Она присела рядом на витую оградку газона и закрыла глаза, словом, всем видом показала, что изготовилась слушать.
– Думаешь? – вспыхнул я надеждой. – Ну, тогда… извини, – сказал и удостоился благосклонного кивка.
– Ты кайся, кайся.
Жадно взглянул в зеркальце. Но нет, должно быть, искупить грех не так просто, как совершить.
– Я, – подумав, добавил, – не нарочно…
Каяться пришлось долго. Наверное, до тех пор, пока раскаяние не стало совершенно искренним. Я, не утаивая, рассказал ей все: про ее старую прическу, про ноги и про то, что чем меньше остается помех и препятствий на пути счастья двух влюбленных, тем им почему-то становится не легче, а скучнее. И по окончании рассказа услышал Маришкин притихший голос:
– Ладно, прощаю. Но, честное слово, не могу понять, почему ты должен в этом каяться. Ведь не было никакого преступления – абсолютно! И вообще, – она потупилась, – есть в этой системе наглядного греховедения кое-какие несоразмерности.
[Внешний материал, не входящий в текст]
-- pv_equiv track=rewrite | github.com/DOINYNAM/Baekjoon_Hub | 프로그래머스/unrated/135808. 과일 장수/과일 장수.py | solution
-- ===== SOURCE A (Python) =====
-- def solution(k, m, score):
--     score = sorted(score, reverse = True)
--     m_cnt = m
--     result = 0
--     in_box = []
--
--     for i in score:
--         if m_cnt == 1:
--             in_box.append(i)
--             result += in_box[-1] * m
--             m_cnt = m
--             in_box = []
--
--         else:
--             in_box.append(i)
--             m_cnt -= 1
--
--     return result
-- ===== SOURCE B (Python) =====
-- def solution(k, m, score):
--     if m <= 0:
--         return 0
--     s = sorted(score, reverse=True)
--     total = 0
--     while len(s) >= m:
--         total += s[m - 1] * m
--         s = s[m:]
--     return total
-- ===== Notes on version B (the rewrite author's own statement) =====
-- stated objective: simpler
-- what changed: Replaces the per-element countdown counter and the in_box accumulator list with a chunk loop on the sorted list that directly reads each full box's minimum at index m-1 and drops the box.
import Mathlib
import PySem

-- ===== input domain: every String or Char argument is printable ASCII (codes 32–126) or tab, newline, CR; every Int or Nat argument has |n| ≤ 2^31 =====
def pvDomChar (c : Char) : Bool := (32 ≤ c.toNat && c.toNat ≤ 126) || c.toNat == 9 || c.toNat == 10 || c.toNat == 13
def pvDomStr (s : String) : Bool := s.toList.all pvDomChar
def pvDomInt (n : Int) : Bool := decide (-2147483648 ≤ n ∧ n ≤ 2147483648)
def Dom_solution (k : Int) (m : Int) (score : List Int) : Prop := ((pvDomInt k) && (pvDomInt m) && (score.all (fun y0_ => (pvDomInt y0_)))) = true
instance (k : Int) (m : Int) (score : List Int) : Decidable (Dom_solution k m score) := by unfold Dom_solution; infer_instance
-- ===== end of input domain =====

-- B replaces A's per-element countdown counter and in_box list with a chunk loop on the sorted
-- list that reads each full box's minimum at index m-1 and drops the box (simpler; same cost).

-- ===== PORT A =====
-- step for the for-loop body of A (m is the box size captured from the arguments)
def solStep (m : Int) (st : Int × Int × List Int) (i : Int) : Int × Int × List Int :=
  if st.1 == 1 then
    (m, st.2.1 + (PySem.List.pyGetD (st.2.2 ++ [i]) (-1) 0) * m, ([] : List Int))
  else
    (st.1 - 1, st.2.1, st.2.2 ++ [i])

def solution (k : Int) (m : Int) (score : List Int) : Int :=
  let s := PySem.List.sorted score (fun x => x) true
  (s.foldl (solStep m) (m, 0, ([] : List Int))).2.1

-- ===== PORT B =====
-- the while-loop of B: consume one full box of m scores per step
-- (the '1 ≤ m' conjunct only makes the recursion total; B calls it with m ≥ 1)
def altLoop (m : Nat) (total : Int) (s : List Int) : Int :=
  if _h : m ≤ s.length ∧ 1 ≤ m then
    altLoop m (total + (s.getD (m - 1) 0) * (m : Int)) (s.drop m)
  else total
termination_by s.length
decreasing_by simp; omega

def solution_alt (k : Int) (m : Int) (score : List Int) : Int :=
  if m ≤ 0 then 0
  else altLoop m.toNat 0 (PySem.List.sorted score (fun x => x) true)

-- ===== PRECONDITION & SPEC =====
def Spec_solution (k : Int) (m : Int) (score : List Int) (out : Int) : Prop := out = solution_alt k m score
instance (k : Int) (m : Int) (score : List Int) (out : Int) : Decidable (Spec_solution k m score out) := by unfold Spec_solution; infer_instance

-- ===== CLAIM (what is proved, stated in full; the proofs are below) =====
def Claim_equal_solution : Prop := ∀ (k : Int) (m : Int) (score : List Int), Dom_solution k m score → Spec_solution k m score (solution k m score)

-- ===== LEMMAS AND PROOFS =====

-- intermediate spec: sum (times m) of the elements closing each box, with c slots left in the current box
def pick (m : Int) (M : Nat) : List Int → Nat → Int
  | [], _ => 0
  | x :: xs, c => if c = 1 then x * m + pick m M xs M else pick m M xs (c - 1)

theorem foldl_solStep_nonpos (m : Int) (l : List Int) :
    ∀ (c r : Int) (box : List Int), c ≤ 0 →
      (l.foldl (solStep m) (c, r, box)).2.1 = r := by
  induction l with
  | nil => intro c r box _; simp
  | cons x xs ih =>
    intro c r box hc
    have hne : (c == 1) = false := by simp; omega
    simp only [List.foldl, solStep, hne, Bool.false_eq_true, if_false]
    exact ih (c - 1) r (box ++ [x]) (by omega)

theorem foldl_solStep_pick (M : Nat) (hM1 : 1 ≤ M) (l : List Int) :
    ∀ (c : Nat) (r : Int) (box : List Int), 1 ≤ c →
      (l.foldl (solStep (M : Int)) ((c : Int), r, box)).2.1 = r + pick (M : Int) M l c := by
  induction l with
  | nil => intro c r box _; simp [pick]
  | cons x xs ih =>
    intro c r box hc
    by_cases h1 : c = 1
    · subst h1
      simp only [List.foldl, solStep, Nat.cast_one, BEq.rfl, if_true,
        PySem.List.pyGetD_neg_one_append_singleton, pick]
      rw [ih M (r + x * (M : Int)) [] hM1]
      ring
    · have hne : ((c : Int) == (1 : Int)) = false := by simp; omega
      simp only [List.foldl, solStep, hne, Bool.false_eq_true, if_false, pick, if_neg h1]
      have hcast : (c : Int) - 1 = ((c - 1 : Nat) : Int) := by omega
      rw [hcast, ih (c - 1) r (box ++ [x]) (by omega)]

theorem pick_unfold (m : Int) (M : Nat) (l : List Int) :
    ∀ (c : Nat), 1 ≤ c →
      pick m M l c =
        (if c ≤ l.length then (l.getD (c - 1) 0) * m + pick m M (l.drop c) M else 0) := by
  induction l with
  | nil =>
    intro c hc
    simp only [pick, List.length_nil]
    rw [if_neg (by omega)]
  | cons x xs ih =>
    intro c hc
    by_cases h1 : c = 1
    · subst h1
      simp [pick]
    · obtain ⟨d, rfl⟩ : ∃ d, c = d + 2 := ⟨c - 2, by omega⟩
      have hgd : (x :: xs).getD (d + 2 - 1) 0 = xs.getD (d + 2 - 1 - 1) 0 := by
        simp
      have hdrop : (x :: xs).drop (d + 2) = xs.drop (d + 2 - 1) := by
        simp
      simp only [pick, if_neg h1]
      rw [ih (d + 2 - 1) (by omega), hgd, hdrop]
      by_cases h2 : d + 2 - 1 ≤ xs.length
      · rw [if_pos h2, if_pos (by simp [List.length_cons]; omega)]
      · rw [if_neg h2, if_neg (by simp [List.length_cons]; omega)]

theorem altLoop_eq_pick (M : Nat) (hM1 : 1 ≤ M) (l : List Int) :
    ∀ (t : Int), altLoop M t l = t + pick (M : Int) M l M := by
  induction hn : l.length using Nat.strong_induction_on generalizing l with
  | _ n ih =>
    intro t
    by_cases h : M ≤ l.length
    · rw [altLoop, dif_pos ⟨h, hM1⟩]
      have hlt : (l.drop M).length < n := by simp [← hn]; omega
      rw [ih _ hlt (l.drop M) rfl]
      rw [pick_unfold (M : Int) M l M hM1, if_pos h]
      ring
    · rw [altLoop, dif_neg (by omega)]
      rw [pick_unfold (M : Int) M l M hM1, if_neg h]
      ring

-- ===== VERDICT (by name: the statement is the Claim_ definition above) =====
theorem solution_spec : Claim_equal_solution := by
  intro k m score _
  unfold Spec_solution solution solution_alt
  by_cases hm : m ≤ 0
  · simp only [if_pos hm]
    exact foldl_solStep_nonpos m _ m 0 [] hm
  · simp only [if_neg hm]
    set M := m.toNat with hMdef
    have hM1 : 1 ≤ M := by omega
    have hM : ((M : Nat) : Int) = m := by omega
    rw [← hM]
    rw [altLoop_eq_pick M hM1]
    rw [foldl_solStep_pick M hM1
      (PySem.List.sorted score (fun x => x) true) M 0 [] hM1]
– Ты хотела сказать, несуразности?
– Их тоже хватает, – согласилась Маришка.
В очередной раз взглянув в зеркальце, я заметил, что утром, торопясь в кино, забыл побриться. Других странностей на моей физиономии не обнаружилось.
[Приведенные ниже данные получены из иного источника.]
-- ===== CLAIM (what is proved, stated in full; the proofs are below) =====
def Claim_equal_get_reprocess_col_table_dict : Prop := ∀ (tab_cols : List Int) (tab_ids : List Int), Dom_get_reprocess_col_table_dict tab_cols tab_ids → Pre_get_reprocess_col_table_dict tab_cols tab_ids → Spec_get_reprocess_col_table_dict tab_cols tab_ids (get_reprocess_col_table_dict tab_cols tab_ids)

-- ===== LEMMAS AND PROOFS =====

-- the id of column i (total form of tab_ids[i], used under the precondition)
def pvIds (tab_ids : List Int) (i : Int) : Int := PySem.List.pyGetD tab_ids i 0
-- the (table id, column index) pairs in column order
def pvPl (tab_ids : List Int) (n : Nat) : List (Int × Int) :=
  (List.range n).map (fun (k : Nat) => (pvIds tab_ids k, (k : Int)))
-- the distinct table ids, in first-occurrence order
def pvD (tab_ids : List Int) (n : Nat) : List Int :=
  PySem.Set.ofList ((pvPl tab_ids n).map (·.1))
-- the columns of table t, in order
def pvGrp (tab_ids : List Int) (n : Nat) (t : Int) : List Int :=
  ((pvPl tab_ids n).filter (·.1 == t)).map (·.2)
-- the (column, table id) pairs, grouped by table
def pvFl (tab_ids : List Int) (n : Nat) : List (Int × Int) :=
  (pvD tab_ids n).flatMap (fun t => (pvGrp tab_ids n t).map (fun v => (v, t)))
Потом мы ехали домой. На такси, потому что после неудачного похода в кино остались деньги. И потому что… в общем, так было надо.
Потом поднимались к себе на четвертый этаж. Лифт не работал, как это часто случается в дневные часы, и я, не раздумывая, подхватил Маришку на руки и понес наверх. Она болтала ногами и неискренне возмущалась, что я ее помну.
А потом мы мирились. И черт возьми! Ради того, чтобы так мириться, ей-богу, стоит иногда ссориться!
– А… Как кино? – спросила вдруг Маришка чуть хриплым после примирения голосом.
– Так мы же не доехали! – напомнил я, слегка недоумевая.
– Я заметила. Как… оно называлось?
– Какая теперь разница? – Я пожал плечами и с них немедленно начало сползать одеяло. – Ты все равно не поверишь.
– И все-таки. – Острые коготки пару раз нетерпеливо царапнули голое плечо.
– «Зеленая миля», – ответил я. – Правда, забавно?
В следующий раз она заговорила минут через пять. Когда я уже перестал ждать ответной реплики и собрался с чистой совестью вздремнуть.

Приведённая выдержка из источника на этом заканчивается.